Edit: meant to add that this is an INVARIANTS kernel at r340969

@markj Can you update this comment with the pre-340914 version you were actually using, if known? As-is, this is a little confusing :-). Thanks!

FWIW, I also hit the panic this revision fixes on a 340866+ (as in, SVN 340866 + local git modifications) non-INVARIANTS kernel and reopened the very similar-looking (but much older) PR 83761 for it. MarkJ pointed me at this review. @dougm_rice.edu Thanks for fixing the bug. I'm running 342026+ now.

In D18058#395282, @cem wrote:

My desktop panicked overnight with panic "freeing freed block" on line 828. I have a kernel dump if there's anything you'd like to see:

Edit: meant to add that this is an INVARIANTS kernel at r340969

@markj Can you update this comment with the pre-340914 version you were actually using, if known? As-is, this is a little confusing :-). Thanks!

I don't know what the revision was, just that it was before r340914.

In D18058#395282, @cem wrote:

@markj Can you update this comment with the pre-340914 version you were actually using, if known? As-is, this is a little confusing :-). Thanks!
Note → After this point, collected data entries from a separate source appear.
-- pv_equiv track=rewrite | github.com/tttksj404/ssafy-master | 02_스택_큐/while과pop.py | even_elements
-- ===== SOURCE A (Python) =====
-- def even_elements(numbers):
--
--     new_list = []
--     for count in numbers:
--         if count % 2 ==0:
--             new_list.append(count) #메커니즘은 짝수는 담아두고  홀수는 따로 다 버려버리고 거기다 extend로 다시 짝수만 담아보기
--         else:
--             pass
--
--     ind = 0
--     while numbers: #numbers가 비지 않을동안 계속 반복하라는 것
--         numbers.pop(0)  #pop은 ()안에 인덱스 값이 들어가는거지 어떤 특정 값이 들어가는게 아니다  #pop[0]을 계속하면 한칸씩 당겨져서 계속 사라짐
--     numbers.extend(new_list)
--     return numbers
-- ===== SOURCE B (Python) =====
-- def even_elements(numbers):
--     w = 0
--     for x in numbers:
--         if x % 2 == 0:
--             numbers[w] = x
--             w += 1
--     del numbers[w:]
--     return numbers
-- ===== Notes on version B (the rewrite author's own statement) =====
-- stated objective: alternative
-- what changed: Replaces A's build-a-second-list / drain-via-pop(0) / extend pipeline with a single-pass in-place two-pointer compaction (write cursor w, then del numbers[w:]).
import Mathlib
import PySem

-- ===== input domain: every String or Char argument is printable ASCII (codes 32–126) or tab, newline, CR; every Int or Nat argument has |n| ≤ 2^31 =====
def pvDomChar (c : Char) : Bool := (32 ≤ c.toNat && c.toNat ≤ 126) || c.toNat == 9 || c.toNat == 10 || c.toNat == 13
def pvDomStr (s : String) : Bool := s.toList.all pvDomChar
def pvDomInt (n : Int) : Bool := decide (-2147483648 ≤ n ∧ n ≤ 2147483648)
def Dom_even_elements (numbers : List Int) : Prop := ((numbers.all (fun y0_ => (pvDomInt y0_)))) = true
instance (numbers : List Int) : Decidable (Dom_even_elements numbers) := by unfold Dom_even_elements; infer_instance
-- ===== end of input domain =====

-- B replaces A's build-second-list / pop(0)-drain / extend pipeline by a one-pass
-- in-place two-pointer compaction (write cursor w, then del numbers[w:]); same
-- in-place mutation of the argument, same return value.


-- ===== PORT A =====
-- while numbers: numbers.pop(0)  — drains the list one head at a time
def evenDrain (numbers : List Int) : List Int :=
  match numbers with
  | [] => []
  | _ :: t => evenDrain t

def even_elements (numbers : List Int) : List Int :=
  let new_list := numbers.foldl
    (fun acc count => if PySem.Int.mod count 2 == 0 then acc ++ [count] else acc) []
  let numbers := evenDrain numbers
  numbers ++ new_list

-- ===== PORT B =====
-- for x in numbers: if x % 2 == 0: numbers[w] = x; w += 1   (read index i, write index w)
def evenCompact (cur : List Int) (i w : Nat) : List Int × Nat :=
  if h : i < cur.length then
    let x := cur[i]
    if PySem.Int.mod x 2 == 0 then evenCompact (cur.set w x) (i + 1) (w + 1)
    else evenCompact cur (i + 1) w
  else (cur, w)
termination_by cur.length - i
decreasing_by all_goals simp_all; omega

def even_elements_alt (numbers : List Int) : List Int :=
  let (l, w) := evenCompact numbers 0 0
  l.take w  -- del numbers[w:]

-- ===== PRECONDITION & SPEC =====
def Spec_even_elements (numbers : List Int) (out : List Int) : Prop := out = even_elements_alt numbers
instance (numbers : List Int) (out : List Int) : Decidable (Spec_even_elements numbers out) := by unfold Spec_even_elements; infer_instance

-- ===== CLAIM (what is proved, stated in full; the proofs are below) =====
def Claim_equal_even_elements : Prop := ∀ (numbers : List Int), Dom_even_elements numbers → Spec_even_elements numbers (even_elements numbers)

-- ===== LEMMAS AND PROOFS =====
theorem evenDrain_eq_nil (numbers : List Int) : evenDrain numbers = [] := by
  induction numbers with
  | nil => rfl
  | cons h t ih => simpa [evenDrain] using ih

theorem evenCompact_invariant (n : Nat) :
    ∀ (cur : List Int) (i w : Nat), cur.length - i ≤ n → w ≤ i →
      (evenCompact cur i w).1.take (evenCompact cur i w).2
        = cur.take w ++ (cur.drop i).filter (fun x => PySem.Int.mod x 2 == 0) := by
  induction n with
  | zero =>
    intro cur i w hn hw
    have hle : cur.length ≤ i := by omega
    rw [evenCompact]
    simp [Nat.not_lt.mpr hle, List.drop_eq_nil_of_le hle]
  | succ n ih =>
    intro cur i w hn hw
    rw [evenCompact]
    by_cases h : i < cur.length
    · have hdrop : cur.drop i = cur[i] :: cur.drop (i + 1) :=
        (List.drop_eq_getElem_cons h)
      by_cases he : PySem.Int.mod cur[i] 2 == 0
      · have hwlen : w < cur.length := by omega
        have hrec := ih (cur.set w cur[i]) (i + 1) (w + 1)
          (by simp; omega) (by omega)
        simp only [h, dif_pos, he, if_pos]
        rw [hrec, hdrop]
        simp only [List.filter_cons, he]
        have h1 : (cur.set w cur[i]).take (w + 1) = cur.take w ++ [cur[i]] := by
          rw [List.take_succ, List.take_set_of_le (Nat.le_refl w)]
          simp [List.getElem?_set, hwlen]
        have h2 : (cur.set w cur[i]).drop (i + 1) = cur.drop (i + 1) :=
          List.drop_set_of_lt (by omega)
        rw [h1, h2]
        simp
      · have hrec := ih cur (i + 1) w (by omega) (by omega)
        simp only [h, dif_pos, he, Bool.false_eq_true, if_false]
        rw [hrec, hdrop, List.filter_cons]
        rw [PySem.Int.mod_eq_emod_of_pos (by omega)] at he
        simp [he]
    · rw [dif_neg h]
      have hle : cur.length ≤ i := Nat.le_of_not_lt h
      simp [List.drop_eq_nil_of_le hle]

theorem alt_eq_filter (numbers : List Int) :
    even_elements_alt numbers
      = numbers.filter (fun x => PySem.Int.mod x 2 == 0) := by
  have h := evenCompact_invariant numbers.length numbers 0 0 (by omega) (by omega)
  simpa [even_elements_alt] using h

-- ===== VERDICT (by name: the statement is the Claim_ definition above) =====
theorem even_elements_spec : Claim_equal_even_elements := by
  intro numbers _
  unfold Spec_even_elements even_elements
  rw [alt_eq_filter, evenDrain_eq_nil, PySem.List.foldl_append_if_eq_filter]
  simp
I don't know what the revision was, just that it was before r340914.

If you've got the old one around, the what(1) command on the kernel file should show it. If not, that's ok; I'd still appreciate using markdown syntax to strike out the incorrect text (two tildes on either side of the text).